Top of GIVEN ENTRIES

-- pv_equiv track=rewrite | github.com/CUAHSI/QA-AutomationEngine | doe/combinatorial-doe/combinatorial.py | check_three_way
-- ===== SOURCE A (Python) =====
-- def check_three_way(depths, experiments):
--     # Three way check
--     for i in range(0, len(depths)-2):
--         for j in range(i+1, len(depths)-1):
--             for k in range(i+2, len(depths)):
--                 combinations = []
--                 combinations_needed = depths[i] * depths[j] * depths[k]
--                 for l in range(0, len(experiments)):
--                     if (experiments[l][i], experiments[l][j], experiments[l][k]) not in combinations:
--                         combinations.append((experiments[l][i], experiments[l][j], experiments[l][k]))
--                 if len(combinations) != combinations_needed:
--                     return False
--     return True
-- ===== SOURCE B (Python) =====
-- def check_three_way(depths, experiments):
--     n = len(depths)
--
--     def distinct(vals):
--         # count distinct values by iterative partitioning: repeatedly strip
--         # every copy of the current head from the rest, one count per round
--         count = 0
--         while vals:
--             head = vals[0]
--             vals = [v for v in vals[1:] if v != head]
--             count += 1
--         return count
--
--     return all(
--         distinct([(e[i], e[j], e[k]) for e in experiments])
--         == depths[i] * depths[j] * depths[k]
--         for i in range(n - 2)
--         for j in range(i + 1, n - 1)
--         for k in range(i + 2, n))
-- ===== Notes on version B (the rewrite author's own statement) =====
-- stated objective: alternative
-- what changed: B replaces A's accumulated seen-list (a membership scan of the dedup list per experiment row) by projecting each triple's rows first and counting distinct combinations via iterative partitioning: repeatedly strip every copy of the current head, one count per round; the triple enumeration becomes a flat generator under all().
-- outside the precondition, e.g. on check_three_way([2, 2, 2, 2], [[0, 0, 0]]): A returns False, B returns False
import Mathlib
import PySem

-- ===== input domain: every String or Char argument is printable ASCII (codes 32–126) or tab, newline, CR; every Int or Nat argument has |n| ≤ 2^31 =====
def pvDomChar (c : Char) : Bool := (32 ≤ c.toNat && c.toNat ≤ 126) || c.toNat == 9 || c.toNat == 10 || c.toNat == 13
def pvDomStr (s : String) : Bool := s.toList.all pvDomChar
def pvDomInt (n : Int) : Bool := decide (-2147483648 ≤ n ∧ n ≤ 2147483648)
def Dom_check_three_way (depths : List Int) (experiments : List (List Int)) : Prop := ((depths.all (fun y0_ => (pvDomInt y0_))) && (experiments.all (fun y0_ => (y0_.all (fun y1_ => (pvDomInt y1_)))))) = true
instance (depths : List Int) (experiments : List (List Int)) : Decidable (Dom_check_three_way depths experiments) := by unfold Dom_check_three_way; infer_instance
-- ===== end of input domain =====

-- B counts each triple's distinct combinations by iterative partitioning (strip the head's copies from the rest, one count per round) over the projected rows, instead of A's accumulated seen-list with a membership scan per row; alternative decomposition, not claimed faster.


-- ===== PORT A =====
-- triply nested index loops; for each triple, a fresh `combinations` list is built by rescanning
-- all experiments, appending each projected tuple not already in the list; the early
-- `return False` on a count mismatch is the `all` short-circuit
def check_three_way (depths : List Int) (experiments : List (List Int)) : Bool :=
  (PySem.List.pyRange 0 ((depths.length : Int) - 2) 1).all (fun i =>
    (PySem.List.pyRange (i + 1) ((depths.length : Int) - 1) 1).all (fun j =>
      (PySem.List.pyRange (i + 2) (depths.length : Int) 1).all (fun k =>
        (((PySem.List.pyRange 0 (experiments.length : Int) 1).foldl
            (fun acc l =>
              if acc.contains (PySem.List.pyGetD (PySem.List.pyGetD experiments l []) i 0,
                  PySem.List.pyGetD (PySem.List.pyGetD experiments l []) j 0,
                  PySem.List.pyGetD (PySem.List.pyGetD experiments l []) k 0)
              then acc
              else acc ++ [(PySem.List.pyGetD (PySem.List.pyGetD experiments l []) i 0,
                  PySem.List.pyGetD (PySem.List.pyGetD experiments l []) j 0,
                  PySem.List.pyGetD (PySem.List.pyGetD experiments l []) k 0)])
            ([] : List (Int × Int × Int))).length : Int)
          == PySem.List.pyGetD depths i 0 * PySem.List.pyGetD depths j 0 * PySem.List.pyGetD depths k 0)))

-- ===== PORT B =====
-- distinct(vals)'s while loop: each round adds 1 and removes the head and all its copies
def ctwDistinct : List (Int × Int × Int) → Int → Int
  | [], count => count
  | h :: t, count => ctwDistinct (t.filter (fun v => v != h)) (count + 1)
termination_by vals _ => vals.length
decreasing_by
  simp only [List.length_unattach]
  exact Nat.lt_succ_of_le (le_trans (List.length_filter_le _ _) (List.length_attach (l := t)).le)

-- the flat `all(… for i … for j … for k …)` generator, with the row projections
-- materialised per triple and then partition-counted
def check_three_way_alt (depths : List Int) (experiments : List (List Int)) : Bool :=
  (PySem.List.pyRange 0 ((depths.length : Int) - 2) 1).all (fun i =>
    (PySem.List.pyRange (i + 1) ((depths.length : Int) - 1) 1).all (fun j =>
      (PySem.List.pyRange (i + 2) (depths.length : Int) 1).all (fun k =>
        ctwDistinct (experiments.map (fun e =>
            (PySem.List.pyGetD e i 0, PySem.List.pyGetD e j 0, PySem.List.pyGetD e k 0))) 0
          == PySem.List.pyGetD depths i 0 * PySem.List.pyGetD depths j 0 * PySem.List.pyGetD depths k 0)))

-- ===== PRECONDITION & SPEC =====
-- Pre_ requires (when there are ≥ 3 depths) every experiment row to be at least as long as depths:
-- on a shorter row both Pythons raise IndexError at the first triple reaching the missing index,
-- unless an earlier triple's count already mismatched — then both return False (Pre_ is conservative there).
def Pre_check_three_way (depths : List Int) (experiments : List (List Int)) : Prop :=
  2 < depths.length → ∀ e ∈ experiments, depths.length ≤ e.length
instance (depths : List Int) (experiments : List (List Int)) : Decidable (Pre_check_three_way depths experiments) := by unfold Pre_check_three_way; infer_instance

def pvWitness_check_three_way : List Int × List (List Int) :=
  ([2, 2, 2], [[0, 0, 0], [1, 1, 1]])

def Spec_check_three_way (depths : List Int) (experiments : List (List Int)) (out : Bool) : Prop := out = check_three_way_alt depths experiments
instance (depths : List Int) (experiments : List (List Int)) (out : Bool) : Decidable (Spec_check_three_way depths experiments out) := by unfold Spec_check_three_way; infer_instance

-- ===== CLAIM (what is proved, stated in full; the proofs are below) =====
def Claim_equal_check_three_way : Prop := ∀ (depths : List Int) (experiments : List (List Int)), Dom_check_three_way depths experiments → Pre_check_three_way depths experiments → Spec_check_three_way depths experiments (check_three_way depths experiments)

-- ===== LEMMAS AND PROOFS =====

-- the ordered-dedup list A accumulates is set(ys), whose length is the Finset card
theorem ofList_length_eq_card (ys : List (Int × Int × Int)) :
    (PySem.Set.ofList ys).length = ys.toFinset.card := by
  rw [← List.toFinset_card_of_nodup (PySem.Set.nodup_ofList ys)]
  congr 1
  ext x
  simp [PySem.Set.mem_ofList]

-- B's partition loop also counts the Finset card
theorem ctwDistinct_eq_card (ys : List (Int × Int × Int)) (count : Int) :
    ctwDistinct ys count = count + (ys.toFinset.card : Int) := by
  induction hn : ys.length using Nat.strong_induction_on generalizing ys count with
  | _ n ih =>
    match ys with
    | [] => simp [ctwDistinct]
    | h :: t =>
      rw [show ctwDistinct (h :: t) count
            = ctwDistinct (t.filter (fun v => v != h)) (count + 1) by simp [ctwDistinct],
        ih (t.filter (fun v => v != h)).length
          (hn ▸ Nat.lt_succ_of_le (List.length_filter_le _ _)) _ _ rfl]
      have hts : (t.filter (fun v => v != h)).toFinset = t.toFinset.erase h := by
        ext x; simp; tauto
      have hins : insert h t.toFinset = insert h (t.toFinset.erase h) := by
        ext x; simp [Finset.mem_erase]; tauto
      rw [hts, List.toFinset_cons, hins,
        Finset.card_insert_of_notMem (Finset.notMem_erase _ _)]
      push_cast
      ring

-- ===== VERDICT (by name: the statement is the Claim_ definition above) =====
theorem check_three_way_spec : Claim_equal_check_three_way := by
  intro depths experiments _ _
  unfold Spec_check_three_way check_three_way check_three_way_alt
  congr 1; funext i; congr 1; funext j; congr 1; funext k
  rw [PySem.List.foldl_pyRange_zero_pyGetD' experiments ([] : List Int)
    (fun (acc : List (Int × Int × Int)) (e : List Int) =>
      if acc.contains (PySem.List.pyGetD e i 0, PySem.List.pyGetD e j 0, PySem.List.pyGetD e k 0)
      then acc
      else acc ++ [(PySem.List.pyGetD e i 0, PySem.List.pyGetD e j 0, PySem.List.pyGetD e k 0)])
    ([] : List (Int × Int × Int))]
  have hset : experiments.foldl
      (fun (acc : List (Int × Int × Int)) (e : List Int) =>
        if acc.contains (PySem.List.pyGetD e i 0, PySem.List.pyGetD e j 0, PySem.List.pyGetD e k 0)
        then acc
        else acc ++ [(PySem.List.pyGetD e i 0, PySem.List.pyGetD e j 0, PySem.List.pyGetD e k 0)])
      ([] : List (Int × Int × Int))
      = PySem.Set.ofList (experiments.map (fun e =>
          (PySem.List.pyGetD e i 0, PySem.List.pyGetD e j 0, PySem.List.pyGetD e k 0))) := by
    rw [PySem.Set.ofList_eq_foldl, List.foldl_map]
    rfl
  rw [hset, ctwDistinct_eq_card, ofList_length_eq_card]
  ring_nf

Bottom of GIVEN ENTRIES

**GOAL OF THE EXERCISE**
Beginning at the top of the data, please return every line until and including the line containing "by iterative partitioning: repeatedly strip", copied exactly, and nothing past it.

**TASK RESPONSE**
-- pv_equiv track=rewrite | github.com/CUAHSI/QA-AutomationEngine | doe/combinatorial-doe/combinatorial.py | check_three_way
-- ===== SOURCE A (Python) =====
-- def check_three_way(depths, experiments):
--     # Three way check
--     for i in range(0, len(depths)-2):
--         for j in range(i+1, len(depths)-1):
--             for k in range(i+2, len(depths)):
--                 combinations = []
--                 combinations_needed = depths[i] * depths[j] * depths[k]
--                 for l in range(0, len(experiments)):
--                     if (experiments[l][i], experiments[l][j], experiments[l][k]) not in combinations:
--                         combinations.append((experiments[l][i], experiments[l][j], experiments[l][k]))
--                 if len(combinations) != combinations_needed:
--                     return False
--     return True
-- ===== SOURCE B (Python) =====
-- def check_three_way(depths, experiments):
--     n = len(depths)
--
--     def distinct(vals):
--         # count distinct values by iterative partitioning: repeatedly strip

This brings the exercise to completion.